Thursday, September 20, 2007

Computer Vision and Photography (34): The Focus Story Continues…

Was thinking of ways to solve the auto focus problem perfectly even for surfaces without any contrast and came up with a few proposals which I do not know are practical or not. Light that is converged by the lens we all know forms a 3D cone between the point from where it takes off and the surface of the lens towards the point. This cone will be right circular only for points on the optical axis. The lens only sees the 2D projection of the light points existing in the 3D space around it and so there can only be one point on the optical axis that the lens will be able to see at any instant of time. This is the point that I am trying to FOCUS on. I need to somehow come up with a technique to detect the rays emerging from a point on the optical axis.
One difference between a point on the optical axis and any other is that, rays emanating from the former point meet a circle of radius R drawn from the center of the lens, at the same angle.
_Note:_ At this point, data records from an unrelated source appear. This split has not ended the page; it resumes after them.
-- ===== VERDICT (by name: the statement is the Claim_ definition above) =====
theorem get_myszkowski_order_py_spec : Claim_equal_get_myszkowski_order_py := by
  intro keyword hdom
  unfold Spec_get_myszkowski_order_py
  unfold Dom_get_myszkowski_order_py pvDomStr at hdom
  rw [List.all_eq_true] at hdom
  simp only [get_myszkowski_order_py, get_myszkowski_order_py_alt]
  by_cases hnil : PySem.Chars.lower keyword.toList = []
  · rw [hnil]; decide
  set cs : List Char := PySem.Chars.lower keyword.toList with hcs_def
  set cp : List (Char × Int) := (PySem.List.enumerate cs 0).map (fun p => (p.2, p.1)) with hcp_def
  set us : List Char := PySem.List.sorted (PySem.Set.ofList cs) (fun c => c) false with hus_def
  set g : Char → Int := fun c => (us.idxOf c : Int) with hg_def
  set f : Char × Int → String × Int × Int :=
    fun p => (String.ofList [p.1], g p.1, p.2) with hf_def
  set buckets : PySem.Dict Char (List Int) :=
    (PySem.List.enumerate cs 0).foldl
      (fun d p => d.modify p.2 [] (fun l => l ++ [p.1])) PySem.Dict.empty with hbk_def
  -- domain: every char of cs has code ≤ 126
  have hcs126 : ∀ c ∈ cs, c.toNat ≤ 126 := by
    intro c hc
    rw [hcs_def, PySem.Chars.lower, List.mem_map] at hc
    obtain ⟨c₀, hc₀, rfl⟩ := hc
    exact dom_lower_le c₀ (hdom c₀ hc₀)
  -- shared facts about us and cp
  have hus_perm : us.Perm (PySem.Set.ofList cs) := PySem.List.sorted_perm _ _ _
  have hus_nodup : us.Nodup := (hus_perm.symm).nodup (PySem.Set.nodup_ofList cs)
  have hmem_us : ∀ x, x ∈ us ↔ x ∈ cs := fun x => by
    rw [hus_def, PySem.List.mem_sorted, PySem.Set.mem_ofList]
  have hus_pair : us.Pairwise (· < ·) := PySem.List.sorted_ofList_pairwise_lt cs
  have hcp_fst : cp.map (fun p => p.1) = cs := by
    rw [hcp_def, List.map_map]
    exact PySem.List.map_snd_enumerate cs 0
  have hcp_snd : cp.Pairwise (fun a b => a.2 < b.2) := by
    rw [hcp_def]
    exact List.pairwise_map.mpr (PySem.List.pairwise_lt_enumerate cs 0)
  -- B's dict of buckets: keys and contents
  have hkeys : buckets.keys = PySem.Set.ofList cs := by
    have h := PySem.Dict.keys_foldl_modify_key (PySem.List.enumerate cs 0)
      (fun p => p.2) ([] : List Int) (fun _ p => (fun l => l ++ [p.1])) PySem.Dict.empty
    simp only [hbk_def]
    rw [h, PySem.List.map_snd_enumerate, PySem.Dict.keys_empty,
      PySem.Set.ofList_eq_foldl]
    rfl
  have hcontains : ∀ c, buckets.contains c = true ↔ c ∈ cs := by
    intro c
    rw [PySem.Dict.contains_iff_mem_keys, hkeys, PySem.Set.mem_ofList]
  have hbuck : ∀ c, buckets.getD c []
      = (cp.filter (fun p => p.1 == c)).map (fun p => p.2) := by
    intro c
    have hb2 : buckets
        = cp.foldl (fun d q => d.modify q.1 [] (fun l => l ++ [q.2])) PySem.Dict.empty := by
      rw [hcp_def, List.foldl_map]
    rw [hb2, PySem.Dict.getD_foldl_modify_append]
    simp [PySem.Dict.getD, PySem.Dict.get?, PySem.Dict.empty]
  -- the keys are nonempty, so min/max exist
  have hne : PySem.Set.ofList cs ≠ [] := by
    intro hempty
    obtain ⟨a, t, hc⟩ := List.exists_cons_of_ne_nil hnil
    have ha : a ∈ PySem.Set.ofList cs := (PySem.Set.mem_ofList _ _).mpr (by rw [hc]; simp)
    rw [hempty] at ha
    simp at ha
  rw [hkeys]
  rw [if_neg hne]
  rcases hmn : PySem.List.min? ((PySem.Set.ofList cs).map (fun c => (c.toNat : Int)))
      (fun x => x) with _ | mn
  · exact absurd ((PySem.List.min?_eq_none_iff _ _).mp hmn) (by simp [hne])
  rcases hmx : PySem.List.max? ((PySem.Set.ofList cs).map (fun c => (c.toNat : Int)))
      (fun x => x) with _ | mx
  · exact absurd ((PySem.List.max?_eq_none_iff _ _).mp hmx) (by simp [hne])
  simp only [hmn, hmx]
  -- bounds on mn and mx
  have hcodes : ∀ z ∈ (PySem.Set.ofList cs).map (fun c => (c.toNat : Int)),
      0 ≤ z ∧ z ≤ 126 := by
    intro z hz
    rw [List.mem_map] at hz
    obtain ⟨c, hc, rfl⟩ := hz
    exact ⟨Int.natCast_nonneg _, by
      have := hcs126 c ((PySem.Set.mem_ofList _ _).mp hc)
      omega⟩
  have hmn_bounds : 0 ≤ mn ∧ mn ≤ 126 := hcodes mn (PySem.List.min?_mem hmn)
  have hmx_bounds : 0 ≤ mx ∧ mx ≤ 126 := hcodes mx (PySem.List.max?_mem hmx)
  -- the sweep: fold = runB over the present chars in code order
  rw [foldB buckets (PySem.List.pyRange mn (mx + 1) 1) [] 0, List.nil_append]
  -- the present codes of the range, as chars, are exactly us
  have hM : ((PySem.List.pyRange mn (mx + 1) 1).filter
        (fun code => buckets.contains (Char.ofNat code.toNat))).map
        (fun code => Char.ofNat code.toNat) = us := by
    have hLb : ∀ x ∈ (PySem.List.pyRange mn (mx + 1) 1).filter
        (fun code => buckets.contains (Char.ofNat code.toNat)), 0 ≤ x ∧ x ≤ 126 := by
      intro x hx
      have := PySem.List.mem_pyRange_one.mp (List.mem_filter.mp hx).1
      omega
    have hpairM : (((PySem.List.pyRange mn (mx + 1) 1).filter
        (fun code => buckets.contains (Char.ofNat code.toNat))).map
        (fun code => Char.ofNat code.toNat)).Pairwise (· < ·) := by
      rw [List.pairwise_map]
      refine List.Pairwise.imp_of_mem ?_
        ((PySem.List.pairwise_lt_pyRange_one mn (mx + 1)).filter _)
      intro a b ha hb hab
      have hba := hLb a ha
      have hbb := hLb b hb
      rw [char_lt_iff, chr_toNat a.toNat (by omega), chr_toNat b.toNat (by omega)]
      omega
    have hmemM : ∀ c, c ∈ ((PySem.List.pyRange mn (mx + 1) 1).filter
        (fun code => buckets.contains (Char.ofNat code.toNat))).map
        (fun code => Char.ofNat code.toNat) ↔ c ∈ PySem.Set.ofList cs := by
      intro c
      constructor
      · intro hcM
        rw [List.mem_map] at hcM
        obtain ⟨x, hx, rfl⟩ := hcM
        have hpres := (List.mem_filter.mp hx).2
        exact (PySem.Set.mem_ofList _ _).mpr ((hcontains _).mp hpres)
      · intro hcS
        have hc_cs : c ∈ cs := (PySem.Set.mem_ofList _ _).mp hcS
        have hcode_mem : ((c.toNat : Int)) ∈ (PySem.Set.ofList cs).map
            (fun c => (c.toNat : Int)) := List.mem_map.mpr ⟨c, hcS, rfl⟩
        have h1 : mn ≤ (c.toNat : Int) := PySem.List.min?_isMin hmn _ hcode_mem
        have h2 : (c.toNat : Int) ≤ mx := PySem.List.max?_isMax hmx _ hcode_mem
        have hchr : Char.ofNat ((c.toNat : Int)).toNat = c := by
          rw [Int.toNat_natCast, Char.ofNat_toNat]
        refine List.mem_map.mpr ⟨(c.toNat : Int), List.mem_filter.mpr ⟨?_, ?_⟩, hchr⟩
        · exact PySem.List.mem_pyRange_one.mpr ⟨h1, by omega⟩
        · rw [hchr]
          exact (hcontains c).mpr hc_cs
    have hpermM : (((PySem.List.pyRange mn (mx + 1) 1).filter
        (fun code => buckets.contains (Char.ofNat code.toNat))).map
        (fun code => Char.ofNat code.toNat)).Perm (PySem.Set.ofList cs) :=
      (List.perm_ext_iff_of_nodup
        (List.Pairwise.imp (fun h => ne_of_lt h) hpairM)
        (PySem.Set.nodup_ofList cs)).mpr hmemM
    exact (PySem.List.sorted_eq_of_perm_of_pairwise_lt _ _ (fun c => c) hpermM hpairM).symm
  rw [hM]
  have hgk : ∀ (k : Nat) (hk : k < us.length), g us[k] = 0 + (k : Int) := by
    intro k hk
    show ((us.idxOf us[k] : Nat) : Int) = 0 + (k : Int)
    rw [hus_nodup.idxOf_getElem k hk]
    omega
  rw [runB_eq_flatMap (fun c => buckets.getD c []) g us 0 hgk]
  -- B's flatMap is the f-image of the char partition of cp
  have hGB : us.flatMap (fun c => (buckets.getD c []).map
        (fun i => (String.ofList [c], g c, i)))
      = (us.flatMap (fun c => cp.filter (fun p => p.1 == c))).map f := by
    rw [List.map_flatMap]
    refine List.flatMap_congr (fun c hc => ?_)
    rw [hbuck c, List.map_map]
    refine List.map_congr_left (fun p hp => ?_)
    have hp1 : p.1 = c := by simpa using (List.mem_filter.mp hp).2
    simp [hf_def, hp1]
  rw [hGB]
  -- A's side: the dict lookup is g, and the final sort is exactly B's partition
  rw [PySem.List.foldl_append_singleton_eq_map, List.nil_append, sorted2_eq_sorted_toLex]
  have hmapA : cp.map (fun p : Char × Int =>
        (String.ofList [p.1],
         ((PySem.List.enumerate us 0).foldl (fun d q => d.insert q.2 q.1) PySem.Dict.empty).getD p.1 0,
         p.2))
      = cp.map f := by
    refine List.map_congr_left (fun p hp => ?_)
    have hp1 : p.1 ∈ cs := by
      rw [← hcp_fst]; exact List.mem_map.mpr ⟨p, hp, rfl⟩
    rw [hf_def, getD_rank us hus_nodup p.1 ((hmem_us p.1).mpr hp1), hg_def]
  rw [hmapA]
  apply PySem.List.sorted_eq_of_perm_of_pairwise_lt
  · exact (partition_perm us cp hus_nodup (fun p hp => (hmem_us p.1).mpr
      (by rw [← hcp_fst]; exact List.mem_map.mpr ⟨p, hp, rfl⟩))).map f
  · rw [List.pairwise_map, List.pairwise_flatMap]
    constructor
    · intro c hc
      refine List.Pairwise.imp_of_mem ?_ (hcp_snd.filter (fun p => p.1 == c))
      intro x y hx hy hxy
      have hx1 : x.1 = c := by simpa using (List.mem_filter.mp hx).2
      have hy1 : y.1 = c := by simpa using (List.mem_filter.mp hy).2
      simp only [hf_def, Prod.Lex.toLex_lt_toLex]
      exact Or.inr ⟨by rw [hx1, hy1], hxy⟩
    · refine List.Pairwise.imp ?_ hus_pair
      intro c c' hcc x hx y hy
      have hx1 : x.1 = c := by simpa using (List.mem_filter.mp hx).2
      have hy1 : y.1 = c' := by simpa using (List.mem_filter.mp hy).2
      simp only [hf_def, Prod.Lex.toLex_lt_toLex]
      exact Or.inl (by rw [hx1, hy1]; exact (ofList_singleton_lt_iff c c').mpr hcc)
But any point on the lens would receive light from all points visible around it. So at any point on the lens light rays will be converging from every possible angle, which leaves us with no way to pinpoint the ray that started from the optical axis.There are many more problems with this very way of thinking to solve the problem. From the perspective of the lens we never know where the real point is located on the optical axis. Different points from the surrounding space can create the same effect as though there was a real point at a different location on the optical axis. This indeed can happen continuously all along the axis! Assuming that the frequency of light reflected from a real point will almost be the same when it meets the circle and the probability of such a thing happening for a virtual point zero, the problem could be solved. But if you recall, the very reason why I started to think about this, was to get a solution to cases where there is zero contrast.
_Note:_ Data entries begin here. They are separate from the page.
-- pv_equiv track=rewrite | github.com/kdairatchi/liffy | liffy_ultimate_unified.py | _check_lfi_parameters
-- ===== SOURCE A (Python) =====
-- from typing import List, Dict, Optional, Any, Tuple
--
-- def _check_lfi_parameters(parameters: Dict[str, List[str]]) -> bool:
--     """Check if parameters might be vulnerable to LFI"""
--     lfi_keywords = [
--         'file', 'page', 'path', 'include', 'require', 'view', 'template',
--         'doc', 'document', 'folder', 'dir', 'directory', 'read', 'load',
--         'show', 'display', 'content', 'data', 'src', 'source'
--     ]
--
--     for param_name in parameters.keys():
--         if any(keyword in param_name.lower() for keyword in lfi_keywords):
--             return True
--
--     return False
-- ===== SOURCE B (Python) =====
-- # Position-driven multi-pattern scan: keywords are indexed by first character,
-- # and each lowered name is walked once, position by position; at each position
-- # only the suffixes filed under the current character are tested with
-- # startswith. No per-keyword substring search remains.
-- _LFI_SUFFIXES_BY_FIRST = {
--     'f': ('ile', 'older'),
--     'p': ('age', 'ath'),
--     'i': ('nclude',),
--     'r': ('equire', 'ead'),
--     'v': ('iew',),
--     't': ('emplate',),
--     'd': ('oc', 'ocument', 'ir', 'irectory', 'isplay', 'ata'),
--     'l': ('oad',),
--     's': ('how', 'rc', 'ource'),
--     'c': ('ontent',),
-- }
--
-- def _check_lfi_parameters(parameters):
--     """Check if parameters might be vulnerable to LFI"""
--     for param_name in parameters.keys():
--         low = param_name.lower()
--         for i, ch in enumerate(low):
--             for suffix in _LFI_SUFFIXES_BY_FIRST.get(ch, ()):
--                 if low.startswith(suffix, i + 1):
--                     return True
--     return False
-- ===== Notes on version B (the rewrite author's own statement) =====
-- stated objective: alternative
-- what changed: B replaces the per-keyword substring loop with a position-driven multi-pattern matcher: the 20 keywords are indexed in a dict by first character, and each lowered name is scanned once left to right, testing at each position only the keyword suffixes filed under that character with startswith.
import Mathlib
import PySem

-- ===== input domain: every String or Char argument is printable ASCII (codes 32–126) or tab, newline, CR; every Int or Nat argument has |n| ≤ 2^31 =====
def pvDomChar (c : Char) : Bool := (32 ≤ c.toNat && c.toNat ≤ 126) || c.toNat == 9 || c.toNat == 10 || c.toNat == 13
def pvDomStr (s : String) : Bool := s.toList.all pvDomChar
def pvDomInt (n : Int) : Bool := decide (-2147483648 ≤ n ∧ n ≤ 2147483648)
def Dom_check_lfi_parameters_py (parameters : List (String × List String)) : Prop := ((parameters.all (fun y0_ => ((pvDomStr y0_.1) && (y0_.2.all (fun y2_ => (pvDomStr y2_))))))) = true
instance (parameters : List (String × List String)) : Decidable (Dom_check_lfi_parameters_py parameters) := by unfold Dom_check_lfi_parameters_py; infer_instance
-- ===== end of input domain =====

-- B replaces A's per-keyword substring loop by a position-driven multi-pattern scan:
-- keyword suffixes indexed by first character in a dict, each lowered name walked once.
-- Return value only; no mutation in either version.

-- ===== PORT A =====
def lfiKeywords : List String :=
  ["file", "page", "path", "include", "require", "view", "template",
   "doc", "document", "folder", "dir", "directory", "read", "load",
   "show", "display", "content", "data", "src", "source"]

-- for param_name in parameters.keys(): if any(keyword in param_name.lower() for keyword in lfi_keywords): return True
def check_lfi_parameters_py (parameters : List (String × List String)) : Bool :=
  (PySem.Dict.mk parameters).keys.any (fun param_name =>
    lfiKeywords.any (fun keyword => PySem.Str.isIn keyword (PySem.Str.lower param_name)))

-- ===== PORT B =====
-- _LFI_SUFFIXES_BY_FIRST: keyword tails filed under the keyword's first character
def lfiSuffixTable : List (Char × List String) :=
  [('f', ["ile", "older"]), ('p', ["age", "ath"]), ('i', ["nclude"]),
   ('r', ["equire", "ead"]), ('v', ["iew"]), ('t', ["emplate"]),
   ('d', ["oc", "ocument", "ir", "irectory", "isplay", "ata"]),
   ('l', ["oad"]), ('s', ["how", "rc", "ource"]), ('c', ["ontent"])]

-- for i, ch in enumerate(low): for suffix in table.get(ch, ()): if low.startswith(suffix, i + 1): return True
-- (the position loop is the structural recursion over the character list: at position i the
--  current character is the head and the characters after position i are the tail)
def scanLow : List Char → Bool
  | [] => false
  | ch :: rest =>
      (((PySem.Dict.mk lfiSuffixTable).getD ch []).any
        (fun suffix => PySem.Chars.startswith rest suffix.toList)) || scanLow rest

def check_lfi_parameters_py_alt (parameters : List (String × List String)) : Bool :=
  (PySem.Dict.mk parameters).keys.any (fun param_name =>
    scanLow (PySem.Str.lower param_name).toList)

-- ===== PRECONDITION & SPEC =====
def Spec_check_lfi_parameters_py (parameters : List (String × List String)) (out : Bool) : Prop := out = check_lfi_parameters_py_alt parameters
instance (parameters : List (String × List String)) (out : Bool) : Decidable (Spec_check_lfi_parameters_py parameters out) := by unfold Spec_check_lfi_parameters_py; infer_instance

-- ===== CLAIM (what is proved, stated in full; the proofs are below) =====
def Claim_equal_check_lfi_parameters_py : Prop := ∀ (parameters : List (String × List String)), Dom_check_lfi_parameters_py parameters → Spec_check_lfi_parameters_py parameters (check_lfi_parameters_py parameters)

-- ===== LEMMAS AND PROOFS =====

-- the keyword disjunction, spelled out
theorem kwAny (p : List Char) : (∃ k ∈ lfiKeywords, k.toList <+: p) ↔
    (("file".toList <+: p) ∨
      ("page".toList <+: p) ∨
      ("path".toList <+: p) ∨
      ("include".toList <+: p) ∨
      ("require".toList <+: p) ∨
      ("view".toList <+: p) ∨
      ("template".toList <+: p) ∨
      ("doc".toList <+: p) ∨
      ("document".toList <+: p) ∨
      ("folder".toList <+: p) ∨
      ("dir".toList <+: p) ∨
      ("directory".toList <+: p) ∨
      ("read".toList <+: p) ∨
      ("load".toList <+: p) ∨
      ("show".toList <+: p) ∨
      ("display".toList <+: p) ∨
      ("content".toList <+: p) ∨
      ("data".toList <+: p) ∨
      ("src".toList <+: p) ∨
      ("source".toList <+: p)) := by
  simp [lfiKeywords]

theorem pk_file (c : Char) (rest : List Char) :
    ("file".toList <+: c :: rest) ↔ (c = 'f' ∧ "ile".toList <+: rest) := by
  rw [show "file".toList = 'f' :: "ile".toList from rfl, List.cons_prefix_cons, eq_comm]

theorem pk_page (c : Char) (rest : List Char) :
    ("page".toList <+: c :: rest) ↔ (c = 'p' ∧ "age".toList <+: rest) := by
  rw [show "page".toList = 'p' :: "age".toList from rfl, List.cons_prefix_cons, eq_comm]

theorem pk_path (c : Char) (rest : List Char) :
    ("path".toList <+: c :: rest) ↔ (c = 'p' ∧ "ath".toList <+: rest) := by
  rw [show "path".toList = 'p' :: "ath".toList from rfl, List.cons_prefix_cons, eq_comm]

theorem pk_include (c : Char) (rest : List Char) :
    ("include".toList <+: c :: rest) ↔ (c = 'i' ∧ "nclude".toList <+: rest) := by
  rw [show "include".toList = 'i' :: "nclude".toList from rfl, List.cons_prefix_cons, eq_comm]

theorem pk_require (c : Char) (rest : List Char) :
    ("require".toList <+: c :: rest) ↔ (c = 'r' ∧ "equire".toList <+: rest) := by
  rw [show "require".toList = 'r' :: "equire".toList from rfl, List.cons_prefix_cons, eq_comm]

theorem pk_view (c : Char) (rest : List Char) :
    ("view".toList <+: c :: rest) ↔ (c = 'v' ∧ "iew".toList <+: rest) := by
  rw [show "view".toList = 'v' :: "iew".toList from rfl, List.cons_prefix_cons, eq_comm]

theorem pk_template (c : Char) (rest : List Char) :
    ("template".toList <+: c :: rest) ↔ (c = 't' ∧ "emplate".toList <+: rest) := by
  rw [show "template".toList = 't' :: "emplate".toList from rfl, List.cons_prefix_cons, eq_comm]

theorem pk_doc (c : Char) (rest : List Char) :
    ("doc".toList <+: c :: rest) ↔ (c = 'd' ∧ "oc".toList <+: rest) := by
  rw [show "doc".toList = 'd' :: "oc".toList from rfl, List.cons_prefix_cons, eq_comm]

theorem pk_document (c : Char) (rest : List Char) :
    ("document".toList <+: c :: rest) ↔ (c = 'd' ∧ "ocument".toList <+: rest) := by
  rw [show "document".toList = 'd' :: "ocument".toList from rfl, List.cons_prefix_cons, eq_comm]

theorem pk_folder (c : Char) (rest : List Char) :
    ("folder".toList <+: c :: rest) ↔ (c = 'f' ∧ "older".toList <+: rest) := by
  rw [show "folder".toList = 'f' :: "older".toList from rfl, List.cons_prefix_cons, eq_comm]

theorem pk_dir (c : Char) (rest : List Char) :
    ("dir".toList <+: c :: rest) ↔ (c = 'd' ∧ "ir".toList <+: rest) := by
  rw [show "dir".toList = 'd' :: "ir".toList from rfl, List.cons_prefix_cons, eq_comm]

theorem pk_directory (c : Char) (rest : List Char) :
    ("directory".toList <+: c :: rest) ↔ (c = 'd' ∧ "irectory".toList <+: rest) := by
  rw [show "directory".toList = 'd' :: "irectory".toList from rfl, List.cons_prefix_cons, eq_comm]

theorem pk_read (c : Char) (rest : List Char) :
    ("read".toList <+: c :: rest) ↔ (c = 'r' ∧ "ead".toList <+: rest) := by
  rw [show "read".toList = 'r' :: "ead".toList from rfl, List.cons_prefix_cons, eq_comm]

theorem pk_load (c : Char) (rest : List Char) :
    ("load".toList <+: c :: rest) ↔ (c = 'l' ∧ "oad".toList <+: rest) := by
  rw [show "load".toList = 'l' :: "oad".toList from rfl, List.cons_prefix_cons, eq_comm]

theorem pk_show (c : Char) (rest : List Char) :
    ("show".toList <+: c :: rest) ↔ (c = 's' ∧ "how".toList <+: rest) := by
  rw [show "show".toList = 's' :: "how".toList from rfl, List.cons_prefix_cons, eq_comm]

theorem pk_display (c : Char) (rest : List Char) :
    ("display".toList <+: c :: rest) ↔ (c = 'd' ∧ "isplay".toList <+: rest) := by
  rw [show "display".toList = 'd' :: "isplay".toList from rfl, List.cons_prefix_cons, eq_comm]

theorem pk_content (c : Char) (rest : List Char) :
    ("content".toList <+: c :: rest) ↔ (c = 'c' ∧ "ontent".toList <+: rest) := by
  rw [show "content".toList = 'c' :: "ontent".toList from rfl, List.cons_prefix_cons, eq_comm]

theorem pk_data (c : Char) (rest : List Char) :
    ("data".toList <+: c :: rest) ↔ (c = 'd' ∧ "ata".toList <+: rest) := by
  rw [show "data".toList = 'd' :: "ata".toList from rfl, List.cons_prefix_cons, eq_comm]

theorem pk_src (c : Char) (rest : List Char) :
    ("src".toList <+: c :: rest) ↔ (c = 's' ∧ "rc".toList <+: rest) := by
  rw [show "src".toList = 's' :: "rc".toList from rfl, List.cons_prefix_cons, eq_comm]

theorem pk_source (c : Char) (rest : List Char) :
    ("source".toList <+: c :: rest) ↔ (c = 's' ∧ "ource".toList <+: rest) := by
  rw [show "source".toList = 's' :: "ource".toList from rfl, List.cons_prefix_cons, eq_comm]

-- a character that heads no keyword has no entry in the suffix table
theorem tableNone (c : Char) (h1 : c ≠ 'f') (h2 : c ≠ 'p') (h3 : c ≠ 'i') (h4 : c ≠ 'r')
    (h5 : c ≠ 'v') (h6 : c ≠ 't') (h7 : c ≠ 'd') (h8 : c ≠ 'l') (h9 : c ≠ 's') (h10 : c ≠ 'c') :
    (PySem.Dict.mk lfiSuffixTable).getD c [] = [] := by
  simp [lfiSuffixTable, PySem.Dict.getD, PySem.Dict.get?,
    beq_iff_eq, Ne.symm h1, Ne.symm h2, Ne.symm h3, Ne.symm h4, Ne.symm h5,
    Ne.symm h6, Ne.symm h7, Ne.symm h8, Ne.symm h9, Ne.symm h10]

-- a hit of the suffix table at the current position is exactly a keyword prefix here
theorem headHit (c : Char) (rest : List Char) :
    (((PySem.Dict.mk lfiSuffixTable).getD c []).any
        (fun suffix => PySem.Chars.startswith rest suffix.toList) = true)
      ↔ ∃ k ∈ lfiKeywords, k.toList <+: c :: rest := by
  rw [kwAny]
  simp only [pk_file, pk_page, pk_path, pk_include, pk_require, pk_view, pk_template, pk_doc, pk_document, pk_folder, pk_dir, pk_directory, pk_read, pk_load, pk_show, pk_display, pk_content, pk_data, pk_src, pk_source]
  by_cases hf : c = 'f'
  · subst hf
    rw [show (PySem.Dict.mk lfiSuffixTable).getD 'f' [] = ["ile", "older"] from rfl]
    simp [PySem.Chars.startswith_iff]
  by_cases hp : c = 'p'
  · subst hp
    rw [show (PySem.Dict.mk lfiSuffixTable).getD 'p' [] = ["age", "ath"] from rfl]
    simp [PySem.Chars.startswith_iff]
  by_cases hi : c = 'i'
  · subst hi
    rw [show (PySem.Dict.mk lfiSuffixTable).getD 'i' [] = ["nclude"] from rfl]
    simp [PySem.Chars.startswith_iff]
  by_cases hr : c = 'r'
  · subst hr
    rw [show (PySem.Dict.mk lfiSuffixTable).getD 'r' [] = ["equire", "ead"] from rfl]
    simp [PySem.Chars.startswith_iff]
  by_cases hv : c = 'v'
  · subst hv
    rw [show (PySem.Dict.mk lfiSuffixTable).getD 'v' [] = ["iew"] from rfl]
    simp [PySem.Chars.startswith_iff]
  by_cases ht : c = 't'
  · subst ht
    rw [show (PySem.Dict.mk lfiSuffixTable).getD 't' [] = ["emplate"] from rfl]
    simp [PySem.Chars.startswith_iff]
  by_cases hd : c = 'd'
  · subst hd
    rw [show (PySem.Dict.mk lfiSuffixTable).getD 'd' [] = ["oc", "ocument", "ir", "irectory", "isplay", "ata"] from rfl]
    simp [PySem.Chars.startswith_iff]
  by_cases hl : c = 'l'
  · subst hl
    rw [show (PySem.Dict.mk lfiSuffixTable).getD 'l' [] = ["oad"] from rfl]
    simp [PySem.Chars.startswith_iff]
  by_cases hs : c = 's'
  · subst hs
    rw [show (PySem.Dict.mk lfiSuffixTable).getD 's' [] = ["how", "rc", "ource"] from rfl]
    simp [PySem.Chars.startswith_iff]
  by_cases hc : c = 'c'
  · subst hc
    rw [show (PySem.Dict.mk lfiSuffixTable).getD 'c' [] = ["ontent"] from rfl]
    simp [PySem.Chars.startswith_iff]
  · rw [tableNone c hf hp hi hr hv ht hd hl hs hc]
    simp [hf, hp, hi, hr, hv, ht, hd, hl, hs, hc]

-- the position scan finds exactly the keyword infixes
theorem scanLow_iff (l : List Char) :
    scanLow l = true ↔ ∃ k ∈ lfiKeywords, k.toList <:+: l := by
  induction l with
  | nil =>
    simp [scanLow, lfiKeywords, List.infix_nil]
  | cons c rest ih =>
    simp only [scanLow, Bool.or_eq_true, ih, headHit]
    constructor
    · rintro (⟨k, hk, h⟩ | ⟨k, hk, h⟩)
      · exact ⟨k, hk, h.isInfix⟩
      · exact ⟨k, hk, h.trans (List.infix_cons_iff.mpr (Or.inr List.infix_rfl))⟩
    · rintro ⟨k, hk, h⟩
      rcases List.infix_cons_iff.mp h with h | h
      · exact Or.inl ⟨k, hk, h⟩
      · exact Or.inr ⟨k, hk, h⟩

-- per name: A's keyword loop and B's position scan agree
theorem perName (s : String) :
    lfiKeywords.any (fun keyword => PySem.Str.isIn keyword (PySem.Str.lower s))
      = scanLow (PySem.Str.lower s).toList := by
  rw [Bool.eq_iff_iff, scanLow_iff, List.any_eq_true]
  constructor
  · rintro ⟨k, hk, h⟩
    exact ⟨k, hk, (PySem.Str.isIn_iff_infix _ _).mp h⟩
  · rintro ⟨k, hk, h⟩
    exact ⟨k, hk, (PySem.Str.isIn_iff_infix _ _).mpr h⟩

-- ===== VERDICT (by name: the statement is the Claim_ definition above) =====
theorem check_lfi_parameters_py_spec : Claim_equal_check_lfi_parameters_py := by
  intro parameters _
  unfold Spec_check_lfi_parameters_py check_lfi_parameters_py check_lfi_parameters_py_alt
  exact congrArg _ (funext fun s => perName s)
After a while I came across a theory called QED that solved a lot of these problems but kept the hardware required to achieve it out of our current technology’s reach. According to QED, a photon represents the “particle” of light, and its instantaneous phase the “wave” counterpart. This phase depends on the frequency of the light under consideration. A lens focuses light because the probability that the photons reach the focus point with the same phase is high and zero anywhere else. For more details refer to the book “QED: The Strange Theory of Light and Matter”. Putting the same theory into action for our current scenario, this would hold good only for a real particle. Since phase is something that repeats as the photon travels through space, the random points that form the virtual particle should be present at exact locations (again that can repeat in space) to meet the point “a”, all with the same phase!, which is highly improbable in a practical scenario. Now this should work for ZERO contrast!